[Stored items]
-- pv_equiv track=rewrite | github.com/sarathbapu/python-training-codes | EasyProblems/StudentAverage.py | get_student_average
-- ===== SOURCE A (Python) =====
-- def get_student_average(student_marks: list):
--     """
--     Given array of students and their marks in different subjects.
--     Find maximum average of the student in the following format below.
--     Use Math.floor() to convert fractional average to integer.
--     """
--
--     container = {} # For each student stored in format student_name : [total_marks, no of marks]
--
--     for stu_mark in student_marks:
--         stu_name, mark = stu_mark[0], int(stu_mark[1])
--         if stu_name in container.keys():
--             existing_details = container[stu_name]
--             container[stu_name] = [ existing_details[0] + mark, existing_details[1] + 1 ]
--         else :
--             container[stu_name] = [mark, 1]
--
--     max_avg = 0
--     for stu in container.keys():
--         details = container[stu]
--         avg = details[0] // details[1]
--         max_avg = avg if avg > max_avg else max_avg
--
--     return max_avg
-- ===== SOURCE B (Python) =====
-- def get_student_average(student_marks: list):
--     best = 0
--     pairs = list(student_marks)
--     while pairs:
--         name = pairs[0][0]
--         total = 0
--         count = 0
--         rest = []
--         for n, m in pairs:
--             if n == name:
--                 total += int(m)
--                 count += 1
--             else:
--                 rest.append((n, m))
--         best = max(best, total // count)
--         pairs = rest
--     return best
-- ===== Notes on version B (the rewrite author's own statement) =====
-- stated objective: alternative
-- what changed: Replaced the dict of running [total,count] plus a second pass over its keys by a dict-free repeated partition: each round takes the first remaining student's name, sums and counts that name's marks while filtering the rest, and folds the floored average into the running max.
import Mathlib
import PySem

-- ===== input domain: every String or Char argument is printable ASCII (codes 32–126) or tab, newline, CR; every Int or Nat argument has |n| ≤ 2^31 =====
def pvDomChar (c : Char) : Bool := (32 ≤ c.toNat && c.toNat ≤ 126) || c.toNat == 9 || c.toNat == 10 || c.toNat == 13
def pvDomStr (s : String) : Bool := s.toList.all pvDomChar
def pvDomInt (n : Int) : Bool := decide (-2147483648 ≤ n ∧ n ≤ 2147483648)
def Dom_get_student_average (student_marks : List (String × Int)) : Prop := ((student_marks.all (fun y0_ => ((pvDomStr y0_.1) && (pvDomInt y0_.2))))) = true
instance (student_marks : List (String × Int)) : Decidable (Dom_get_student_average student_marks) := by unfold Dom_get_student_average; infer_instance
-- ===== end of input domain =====

-- B replaces A's dict accumulation with a dict-free repeated partition by the first remaining name (alternative algorithm, similar cost); return values agree on all inputs.

-- ===== PORT A =====
def get_student_average (student_marks : List (String × Int)) : Int :=
  let container : PySem.Dict String (Int × Int) :=
    student_marks.foldl (fun container stu_mark =>
      let stu_name := stu_mark.1
      let mark := stu_mark.2          -- int(mark): mark is already an Int
      if container.contains stu_name then
        let existing_details := container.getD stu_name (0, 0)  -- container[stu_name]; key present, so getD is exact
        container.insert stu_name (existing_details.1 + mark, existing_details.2 + 1)
      else
        container.insert stu_name (mark, 1)) PySem.Dict.empty
  container.keys.foldl (fun max_avg stu =>
    let details := container.getD stu (0, 0)   -- container[stu]; stu ∈ keys, so getD is exact
    let avg := PySem.Int.floordiv details.1 details.2
    if avg > max_avg then avg else max_avg) 0

-- ===== PORT B =====
-- the inner for-loop of Source B: one fold maintaining (total, count, rest)
def gsaStep (name : String) (acc : Int × Int × List (String × Int)) (q : String × Int) : Int × Int × List (String × Int) :=
  if q.1 == name then (acc.1 + q.2, acc.2.1 + 1, acc.2.2) else (acc.1, acc.2.1, acc.2.2 ++ [q])

theorem gsaStep_third (name : String) : ∀ (l : List (String × Int)) (t c : Int) (r : List (String × Int)),
    (l.foldl (gsaStep name) (t, c, r)).2.2 = r ++ l.filter (fun q => ¬ (q.1 == name))
  | [], t, c, r => by simp
  | q :: l, t, c, r => by
    by_cases h : q.1 = name
    · simp [gsaStep, h, gsaStep_third name l]
    · simp [gsaStep, h, gsaStep_third name l]

-- the while-loop of Source B
def gsaGo : List (String × Int) → Int → Int
  | [], best => best
  | p :: ps, best =>
    let name := p.1
    let r := (p :: ps).foldl (gsaStep name) ((0 : Int), (0 : Int), ([] : List (String × Int)))
    gsaGo r.2.2 (max best (PySem.Int.floordiv r.1 r.2.1))
termination_by l _ => l.length
decreasing_by
  simp only [gsaStep_third]
  simp only [List.filter_cons, beq_self_eq_true, not_true, decide_false]
  exact Nat.lt_succ_of_le (by simpa using List.length_filter_le _ ps)

def get_student_average_alt (student_marks : List (String × Int)) : Int :=
  gsaGo student_marks 0

-- ===== PRECONDITION & SPEC =====
def Spec_get_student_average (student_marks : List (String × Int)) (out : Int) : Prop := out = get_student_average_alt student_marks
instance (student_marks : List (String × Int)) (out : Int) : Decidable (Spec_get_student_average student_marks out) := by unfold Spec_get_student_average; infer_instance

-- ===== CLAIM (what is proved, stated in full; the proofs are below) =====
def Claim_equal_get_student_average : Prop := ∀ (student_marks : List (String × Int)), Dom_get_student_average student_marks → Spec_get_student_average student_marks (get_student_average student_marks)

-- ===== LEMMAS AND PROOFS =====

-- marks of student k in l, as A's (total, count)
def gsaStat (l : List (String × Int)) (k : String) : Int × Int :=
  (((l.filter (fun q => q.1 == k)).map (·.2)).sum, ((l.filter (fun q => q.1 == k)).length : Int))

def gsaAvg (l : List (String × Int)) (k : String) : Int :=
  PySem.Int.floordiv (gsaStat l k).1 (gsaStat l k).2

theorem gsaStep_first_second (name : String) : ∀ (l : List (String × Int)) (t c : Int) (r : List (String × Int)),
    (l.foldl (gsaStep name) (t, c, r)).1 = t + (gsaStat l name).1 ∧
    (l.foldl (gsaStep name) (t, c, r)).2.1 = c + (gsaStat l name).2
  | [], t, c, r => by simp [gsaStat]
  | q :: l, t, c, r => by
    by_cases h : q.1 = name
    · have := gsaStep_first_second name l (t + q.2) (c + 1) r
      simp only [gsaStat, List.filter_cons, h, beq_self_eq_true] at this ⊢
      refine ⟨?_, ?_⟩
      · rw [List.foldl_cons, gsaStep, if_pos (by simp [h]), this.1]; simp [List.sum_cons]; ring
      · rw [List.foldl_cons, gsaStep, if_pos (by simp [h]), this.2]; simp [List.length_cons]; ring
    · have := gsaStep_first_second name l t c (r ++ [q])
      simp only [gsaStat, List.filter_cons] at this ⊢
      refine ⟨?_, ?_⟩
      · rw [List.foldl_cons, gsaStep, if_neg (by simp [h]), this.1]; simp [h]
      · rw [List.foldl_cons, gsaStep, if_neg (by simp [h]), this.2]; simp [h]

-- A's dict-loop body, written as a single insert
def gsaUStep (d : PySem.Dict String (Int × Int)) (p : String × Int) : PySem.Dict String (Int × Int) :=
  d.insert p.1 ((d.getD p.1 (0, 0)).1 + p.2, (d.getD p.1 (0, 0)).2 + 1)

theorem gsaAStep_eq : (fun (container : PySem.Dict String (Int × Int)) (stu_mark : String × Int) =>
      let stu_name := stu_mark.1
      let mark := stu_mark.2
      if container.contains stu_name then
        let existing_details := container.getD stu_name (0, 0)
        container.insert stu_name (existing_details.1 + mark, existing_details.2 + 1)
      else
        container.insert stu_name (mark, 1)) = gsaUStep := by
  funext d p
  by_cases h : d.contains p.1
  · simp [h, gsaUStep]
  · have hg := PySem.Dict.getD_of_not_contains d (k := p.1) (0, 0) (by simpa using h)
    simp only [h, Bool.false_eq_true, if_false, gsaUStep, hg]
    norm_num

theorem gsaUStep_getD : ∀ (l : List (String × Int)) (d : PySem.Dict String (Int × Int)) (k : String),
    (l.foldl gsaUStep d).getD k (0, 0) =
      ((d.getD k (0, 0)).1 + (gsaStat l k).1, (d.getD k (0, 0)).2 + (gsaStat l k).2)
  | [], d, k => by simp [gsaStat]
  | p :: l, d, k => by
    rw [List.foldl_cons, gsaUStep_getD l _ k]
    by_cases h : k = p.1
    · subst h
      simp only [gsaUStep, gsaStat, List.filter_cons, beq_self_eq_true, if_true,
        List.map_cons, List.sum_cons, List.length_cons,
        PySem.Dict.getD_insert, Prod.mk.injEq]
      constructor <;> push_cast <;> ring
    · simp only [gsaUStep, gsaStat, List.filter_cons,
        PySem.Dict.getD_insert, if_neg h]
      have : (p.1 == k) = false := by simpa using fun e => h e.symm
      simp [this]

theorem gsaUStep_keys (l : List (String × Int)) :
    (l.foldl gsaUStep PySem.Dict.empty).keys = PySem.Set.ofList (l.map (·.1)) := by
  rw [show gsaUStep = (fun (d : PySem.Dict String (Int × Int)) (p : String × Int) =>
        d.insert p.1 ((d.getD p.1 (0, 0)).1 + p.2, (d.getD p.1 (0, 0)).2 + 1)) from rfl]
  rw [PySem.Dict.keys_foldl_insert_key]
  simp [PySem.Set.update_nil_left]

theorem gsaMax_if (m a : Int) : (if a > m then a else m) = max m a := by
  rw [max_def]; split_ifs <;> omega

-- A computes: fold max over the distinct names of the averages
theorem gsaA_eq (l : List (String × Int)) :
    get_student_average l =
      (PySem.Set.ofList (l.map (·.1))).foldl (fun m k => max m (gsaAvg l k)) 0 := by
  simp only [get_student_average, gsaAStep_eq, gsaUStep_keys]
  apply PySem.List.foldl_congr_mem
  intro acc k _
  rw [gsaUStep_getD]
  simp [gsaAvg, gsaMax_if]

theorem gsa_filt (name k : String) (hk : k ≠ name) : ∀ (l : List (String × Int)),
    (l.filter (fun q => ¬ (q.1 == name))).filter (fun q => q.1 == k) = l.filter (fun q => q.1 == k)
  | [] => by simp
  | p :: l => by
    by_cases hp : p.1 = name
    · have h1 : (decide ¬((p.1 == name) = true)) = false := by simp [hp]
      have h2 : (p.1 == k) = false := by
        simp only [beq_eq_false_iff_ne, ne_eq, hp]
        exact fun e => hk e.symm
      simp only [List.filter_cons, h1, h2, Bool.false_eq_true, if_false, gsa_filt name k hk l]
    · have h1 : (decide ¬((p.1 == name) = true)) = true := by simp [hp]
      simp only [List.filter_cons, h1, if_true, gsa_filt name k hk l]

theorem gsa_rest_avg (l : List (String × Int)) (name k : String) (hk : k ≠ name) :
    gsaStat (l.filter (fun q => ¬ (q.1 == name))) k = gsaStat l k := by
  unfold gsaStat
  rw [gsa_filt name k hk l]

theorem gsa_perm (p : String × Int) (ps : List (String × Int)) :
    (p.1 :: PySem.Set.ofList (((p :: ps).filter (fun q => ¬ (q.1 == p.1))).map (·.1))).Perm
      (PySem.Set.ofList ((p :: ps).map (·.1))) := by
  apply (List.perm_ext_iff_of_nodup _ (PySem.Set.nodup_ofList _)).2
  · intro x
    simp only [List.mem_cons, PySem.Set.mem_ofList, List.mem_map, List.mem_filter]
    constructor
    · rintro (rfl | ⟨q, ⟨hq, hne⟩, rfl⟩)
      · exact ⟨p, Or.inl rfl, rfl⟩
      · exact ⟨q, hq, rfl⟩
    · rintro ⟨q, hq, rfl⟩
      by_cases h : q.1 = p.1
      · exact Or.inl h
      · exact Or.inr ⟨q, ⟨hq, by simpa using h⟩, rfl⟩
  · refine List.Nodup.cons ?_ (PySem.Set.nodup_ofList _)
    simp only [PySem.Set.mem_ofList, List.mem_map, List.mem_filter]
    rintro ⟨q, ⟨_, hne⟩, heq⟩
    simp only [decide_eq_true_eq] at hne
    exact hne (by simp [heq])

-- B's while-loop computes the same fold
theorem gsaGo_eq : ∀ (n : Nat) (l : List (String × Int)) (b : Int), l.length ≤ n →
    gsaGo l b = (PySem.Set.ofList (l.map (·.1))).foldl (fun m k => max m (gsaAvg l k)) b
  | _, [], b, _ => by simp [gsaGo]
  | 0, p :: ps, b, h => by simp at h
  | n + 1, p :: ps, b, h => by
    rw [gsaGo]
    have h3 := gsaStep_third p.1 (p :: ps) 0 0 []
    have h12 := gsaStep_first_second p.1 (p :: ps) 0 0 []
    set l := p :: ps with hl
    set rest := l.filter (fun q => ¬ (q.1 == p.1)) with hrest
    have hlen : rest.length ≤ n := by
      have : rest.length < l.length := by
        rw [hrest, hl, List.filter_cons]
        simp only [beq_self_eq_true, not_true, decide_false, Bool.false_eq_true, if_false]
        exact Nat.lt_succ_of_le (by simpa using List.length_filter_le _ ps)
      omega
    rw [show (l.foldl (gsaStep p.1) ((0:Int),(0:Int),([]:List (String × Int)))).2.2 = rest by
          rw [h3]; simp [hrest]]
    rw [show PySem.Int.floordiv (l.foldl (gsaStep p.1) ((0:Int),(0:Int),([]:List (String × Int)))).1
            (l.foldl (gsaStep p.1) ((0:Int),(0:Int),([]:List (String × Int)))).2.1 = gsaAvg l p.1 by
          rw [h12.1, h12.2]; simp [gsaAvg]]
    rw [gsaGo_eq n rest _ hlen]
    rw [PySem.List.foldl_congr_mem _ _ (fun m k => max m (gsaAvg l k)) _ ?_]
    · have := (gsa_perm p ps).foldl_eq (f := fun m k => max m (gsaAvg l k))
        (rcomm := ⟨fun m a a' => max_right_comm m (gsaAvg l a) (gsaAvg l a')⟩) b
      rw [← this, List.foldl_cons]
    · intro acc k hk
      have hkne : k ≠ p.1 := by
        rw [hrest] at hk
        simp only [PySem.Set.mem_ofList, List.mem_map, List.mem_filter] at hk
        obtain ⟨q, ⟨_, hne⟩, rfl⟩ := hk
        simpa using hne
      rw [hrest]
      unfold gsaAvg
      rw [gsa_rest_avg l p.1 k hkne]

-- ===== VERDICT (by name: the statement is the Claim_ definition above) =====
theorem get_student_average_spec : Claim_equal_get_student_average := by
  intro l _
  unfold Spec_get_student_average get_student_average_alt
  rw [gsaA_eq, gsaGo_eq l.length l 0 le_rfl]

■ TASK BRIEF
The answer must consist solely of the lines from the first line of the data to the line holding "average to integer.", each given again exactly.

■ FINISHED EXERCISE
-- pv_equiv track=rewrite | github.com/sarathbapu/python-training-codes | EasyProblems/StudentAverage.py | get_student_average
-- ===== SOURCE A (Python) =====
-- def get_student_average(student_marks: list):
--     """
--     Given array of students and their marks in different subjects.
--     Find maximum average of the student in the following format below.
--     Use Math.floor() to convert fractional average to integer.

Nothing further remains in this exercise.